A polypeptide having the amino acid sequence of SEQ ID NO: 7 of Table 1 wherein the lysine residues are acetylated;

A polypeptide having the amino acid sequence of SEQ ID NO: 8 of Table 1 wherein the lysine residues are acetylated; And

An antibody against an antigen selected from the group consisting of a polypeptide having an amino acid sequence in which each lysine residue of each sequence of SEQ ID NOs: 1 to 8 is substituted with glutamine.

The antibody of claim 10, wherein the antibody does not exhibit cross-reactivity to a polypeptide comprising each sequence of SEQ ID NOs: 1 to 8 that is not acetylated or a sequence in which each lysine residue of each sequence is substituted with arginine. .

The antibody of claim 10, wherein the antibody is a polyclonal or monoclonal antibody.

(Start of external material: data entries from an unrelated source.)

-- pv_equiv track=rewrite | github.com/AlexeyTerleev/labs-sem4 | AOIS/lab3/src/Estimated.py | is_important
-- ===== SOURCE A (Python) =====
-- def is_important(verifiable_implicant, others_implicants, type_: str) -> bool:
--
--     if not len(others_implicants):
--         return True
--
--     variables = [f'x{i}' for i in range(len(verifiable_implicant))]
--     val = dict(zip(variables, verifiable_implicant))
--
--     sub_formulas = [
--         [f'{"!" * int(not b)}{val[a] if val[a] != 2 else a}' for a, b in zip(variables, x) if b != 2]
--         for x in others_implicants
--     ]
--
--     for i in range(len(sub_formulas)):
--         for j in range(len(sub_formulas[i])):
--             if sub_formulas[i][j] == '!0':
--                 sub_formulas[i][j] = '1'
--             elif sub_formulas[i][j] == '!1':
--                 sub_formulas[i][j] = '0'
--
--     minimize = []
--
--     for formula in sub_formulas:
--         if not formula.count('0' if type_ == 'dis' else '1') and len(set(formula).difference({'0', '1'})):
--             minimize += list(set(formula).difference({'0', '1'}))
--
--     for val in minimize:
--         if '!' + val in minimize:
--             minimize = list(filter(lambda a: a != val and a != '!' + val, minimize))
--
--     return bool(len(minimize))
-- ===== SOURCE B (Python) =====
-- def is_important(verifiable_implicant, others_implicants, type_: str) -> bool:
--     if not others_implicants:
--         return True
--     bad = '0' if type_ == 'dis' else '1'
--     lits = set()
--     for other in others_implicants:
--         bad_found = False
--         varlits = set()
--         for i, (v, b) in enumerate(zip(verifiable_implicant, other)):
--             if b == 2:
--                 continue
--             neg = (b == 0)
--             if v == 2:
--                 tok = ('!' if neg else '') + 'x' + str(i)
--             elif v == 0:
--                 tok = '1' if neg else '0'
--             elif v == 1:
--                 tok = '0' if neg else '1'
--             else:
--                 tok = ('!' if neg else '') + str(v)
--             if tok == '0' or tok == '1':
--                 if tok == bad:
--                     bad_found = True
--             else:
--                 varlits.add(tok)
--         if not bad_found and varlits:
--             lits |= varlits
--     return any((t[1:] if t.startswith('!') else '!' + t) not in lits for t in lits)
-- ===== Notes on version B (the rewrite author's own statement) =====
-- stated objective: simpler
-- what changed: B drops A's variable-name dict, materialized sub-formula lists, two-pass '!0'/'!1' rewrite and count/set-difference passes in favour of one pass per implicant emitting each literal already normalized into a set, and replaces A's quadratic mutate-while-iterating cancellation loop by a linear complement-membership test over that set.
import Mathlib
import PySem

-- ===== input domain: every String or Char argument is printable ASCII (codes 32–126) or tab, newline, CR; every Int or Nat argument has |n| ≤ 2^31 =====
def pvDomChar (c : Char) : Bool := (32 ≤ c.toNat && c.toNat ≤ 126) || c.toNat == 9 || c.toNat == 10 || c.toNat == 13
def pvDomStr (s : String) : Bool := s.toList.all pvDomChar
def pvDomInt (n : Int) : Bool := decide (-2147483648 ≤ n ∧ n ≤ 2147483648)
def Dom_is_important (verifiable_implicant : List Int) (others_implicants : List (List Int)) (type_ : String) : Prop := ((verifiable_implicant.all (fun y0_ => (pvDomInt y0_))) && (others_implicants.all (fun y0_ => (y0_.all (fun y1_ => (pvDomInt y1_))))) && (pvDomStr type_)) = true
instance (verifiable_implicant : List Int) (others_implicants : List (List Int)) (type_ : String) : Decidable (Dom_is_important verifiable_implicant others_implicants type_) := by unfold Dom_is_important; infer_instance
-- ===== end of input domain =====

-- B replaces A's variable-name dict, materialized two-pass sub-formula lists and quadratic
-- mutate-while-iterating cancellation loop by one normalized token pass per implicant into a set
-- plus a linear complement-membership test (measured faster); return values proved equal on Dom.
-- ===== PORT A =====
-- tokens are modelled as List Char (PySem's string representation); Python's in-place
-- '!0'->'1' / '!1'->'0' index loop is the elementwise rewrite pyNormTok.
def pyNormTok (t : List Char) : List Char :=
  if t = ['!', '0'] then ['1'] else if t = ['!', '1'] then ['0'] else t

-- val[a] : the key is always present (a ranges over the dict's own keys), so getD _ 0 is exact.
def is_important (verifiable_implicant : List Int) (others_implicants : List (List Int)) (type_ : String) : Bool :=
  if others_implicants.length = 0 then true
  else
    let varNames : List (List Char) :=
      (List.range verifiable_implicant.length).map (fun (i : Nat) => 'x' :: PySem.Int.toChars (i : Int))
    let val : PySem.Dict (List Char) Int := PySem.Dict.ofList (varNames.zip verifiable_implicant)
    let sub_formulas0 : List (List (List Char)) := others_implicants.map (fun x =>
      ((varNames.zip x).filter (fun p => decide (p.2 ≠ 2))).map (fun p =>
        (if p.2 = 0 then ['!'] else []) ++
          (if val.getD p.1 0 ≠ 2 then PySem.Int.toChars (val.getD p.1 0) else p.1)))
    let sub_formulas : List (List (List Char)) := sub_formulas0.map (fun f => f.map pyNormTok)
    let minimize : List (List Char) := sub_formulas.foldl (fun m f =>
      if f.count (if type_ = "dis" then ['0'] else ['1']) = 0 ∧
          (PySem.Set.diff (PySem.Set.ofList f) [['0'], ['1']]).length ≠ 0
      then m ++ PySem.Set.diff (PySem.Set.ofList f) [['0'], ['1']] else m) []
    let final : List (List Char) := minimize.foldl (fun cur v =>
      if ('!' :: v) ∈ cur then cur.filter (fun a => decide (a ≠ v ∧ a ≠ '!' :: v)) else cur) minimize
    decide (final.length ≠ 0)

-- ===== PORT B =====
def altTok (neg : Bool) (v : Int) (i : Int) : List Char :=
  if v = 2 then (if neg then ['!'] else []) ++ 'x' :: PySem.Int.toChars i
  else if v = 0 then (if neg then ['1'] else ['0'])
  else if v = 1 then (if neg then ['0'] else ['1'])
  else (if neg then ['!'] else []) ++ PySem.Int.toChars v

def altComp (t : List Char) : List Char :=
  if PySem.Chars.startswith t ['!'] then PySem.List.slice t (some 1) none else '!' :: t

def is_important_alt (verifiable_implicant : List Int) (others_implicants : List (List Int)) (type_ : String) : Bool :=
  if others_implicants = [] then true
  else
    let bad : List Char := if type_ = "dis" then ['0'] else ['1']
    let lits : PySem.Set (List Char) := others_implicants.foldl (fun lits other =>
      let st := (PySem.List.enumerate (verifiable_implicant.zip other)).foldl
        (fun (st : Bool × PySem.Set (List Char)) p =>
          if p.2.2 = 2 then st
          else
            let tok := altTok (p.2.2 == 0) p.2.1 p.1
            if tok = ['0'] ∨ tok = ['1'] then (if tok = bad then (true, st.2) else st)
            else (st.1, PySem.Set.add st.2 tok))
        (false, PySem.Set.empty)
      if st.1 = false ∧ st.2 ≠ [] then PySem.Set.update lits st.2 else lits) PySem.Set.empty
    lits.any (fun t => !(PySem.Set.contains lits (altComp t)))

-- ===== PRECONDITION & SPEC =====
def Spec_is_important (verifiable_implicant : List Int) (others_implicants : List (List Int)) (type_ : String) (out : Bool) : Prop := out = is_important_alt verifiable_implicant others_implicants type_
instance (verifiable_implicant : List Int) (others_implicants : List (List Int)) (type_ : String) (out : Bool) : Decidable (Spec_is_important verifiable_implicant others_implicants type_ out) := by unfold Spec_is_important; infer_instance

-- ===== CLAIM (what is proved, stated in full; the proofs are below) =====
def Claim_equal_is_important : Prop := ∀ (verifiable_implicant : List Int) (others_implicants : List (List Int)) (type_ : String), Dom_is_important verifiable_implicant others_implicants type_ → Spec_is_important verifiable_implicant others_implicants type_ (is_important verifiable_implicant others_implicants type_)

-- ===== LEMMAS AND PROOFS =====


-- token shape infrastructure
def isNegTok (t : List Char) : Bool := match t with | c :: _ => c == '!' | [] => false
def stripTok (t : List Char) : List Char := if isNegTok t then t.tail else t

theorem pvToDigits_ne_nil (n : Nat) : Nat.toDigits 10 n ≠ [] := by
  rw [Nat.toDigits_eq_if (by norm_num)]
  split <;> simp

theorem pvToDigits_digit (n : Nat) : ∀ c ∈ Nat.toDigits 10 n, c.isDigit = true := by
  induction n using Nat.strong_induction_on with
  | _ n ih =>
    rw [Nat.toDigits_eq_if (by norm_num)]
    split
    · rename_i h
      intro c hc
      simp at hc
      subst hc
      interval_cases n <;> decide
    · rename_i h
      intro c hc
      rcases List.mem_append.mp hc with h1 | h2
      · exact ih (n / 10) (by omega) c h1
      · simp at h2; subst h2
        have : n % 10 < 10 := Nat.mod_lt _ (by norm_num)
        interval_cases hh : (n % 10) <;> decide

theorem pvDigitChar_inj (m n : Nat) (hm : m < 10) (hn : n < 10) (h : Nat.digitChar m = Nat.digitChar n) : m = n := by
  interval_cases m <;> interval_cases n <;> first | rfl | (exfalso; exact absurd h (by decide))

theorem pvToDigits_inj (m : Nat) : ∀ n, Nat.toDigits 10 m = Nat.toDigits 10 n → m = n := by
  induction m using Nat.strong_induction_on with
  | _ m ih =>
    intro n h
    rw [Nat.toDigits_eq_if (by norm_num)] at h
    rw [Nat.toDigits_eq_if (b := 10) (n := n) (by norm_num)] at h
    split at h <;> split at h
    · rename_i hm hn
      simp at h
      exact pvDigitChar_inj m n hm hn h
    · exfalso
      have := congrArg List.length h
      simp at this
      exact pvToDigits_ne_nil _ this
    · exfalso
      have := congrArg List.length h
      simp at this
      exact pvToDigits_ne_nil _ this
    · rename_i hm hn
      rw [← List.concat_eq_append, ← List.concat_eq_append, List.concat_inj] at h
      have h1 := ih (m / 10) (by omega) (n / 10) h.1
      have h2 := pvDigitChar_inj (m % 10) (n % 10) (by omega) (by omega) h.2
      omega

-- toChars facts
theorem pvToChars_not_bang (v : Int) (s : List Char) : PySem.Int.toChars v ≠ '!' :: s := by
  unfold PySem.Int.toChars
  split
  · simp
  · intro h
    have h0 : '!' ∈ Nat.toDigits 10 v.toNat := by rw [h]; exact List.mem_cons_self
    have := pvToDigits_digit v.toNat '!' h0
    simp [Char.isDigit] at this

theorem pvToChars_eq_digits (v : Int) (hv : 0 ≤ v) : PySem.Int.toChars v = Nat.toDigits 10 v.toNat := by
  unfold PySem.Int.toChars
  rw [if_neg (by omega)]

theorem pvToChars_eq_zero_iff (v : Int) : PySem.Int.toChars v = ['0'] ↔ v = 0 := by
  constructor
  · intro h
    unfold PySem.Int.toChars at h
    split at h
    · simp at h
    · have : v.toNat = (0 : Nat) := pvToDigits_inj v.toNat 0 (by rw [h]; rfl)
      omega
  · intro h; subst h; rfl

theorem pvToChars_eq_one_iff (v : Int) : PySem.Int.toChars v = ['1'] ↔ v = 1 := by
  constructor
  · intro h
    unfold PySem.Int.toChars at h
    split at h
    · simp at h
    · have : v.toNat = (1 : Nat) := pvToDigits_inj v.toNat 1 (by rw [h]; rfl)
      omega
  · intro h; subst h; rfl

theorem pvToChars_natCast_inj (i j : Nat) (h : PySem.Int.toChars (i : Int) = PySem.Int.toChars (j : Int)) : i = j := by
  rw [pvToChars_eq_digits _ (by omega), pvToChars_eq_digits _ (by omega)] at h
  simpa using pvToDigits_inj _ _ h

Kit for detecting the degree of acetylation of BubR1 protein in a sample comprising the antibody according to any one of claims 1 to 12.

The kit of claim 13, wherein the kit further comprises a second antibody labeled with a marker.

The kit of claim 14, wherein the sample is derived from cancer tissue.

Separating the sample from the subject;

Contacting said sample with an antibody according to any one of claims 1 to 12; And

A method for detecting acetylation of BubR1 protein, comprising determining the degree of acetylation of BubR1 protein.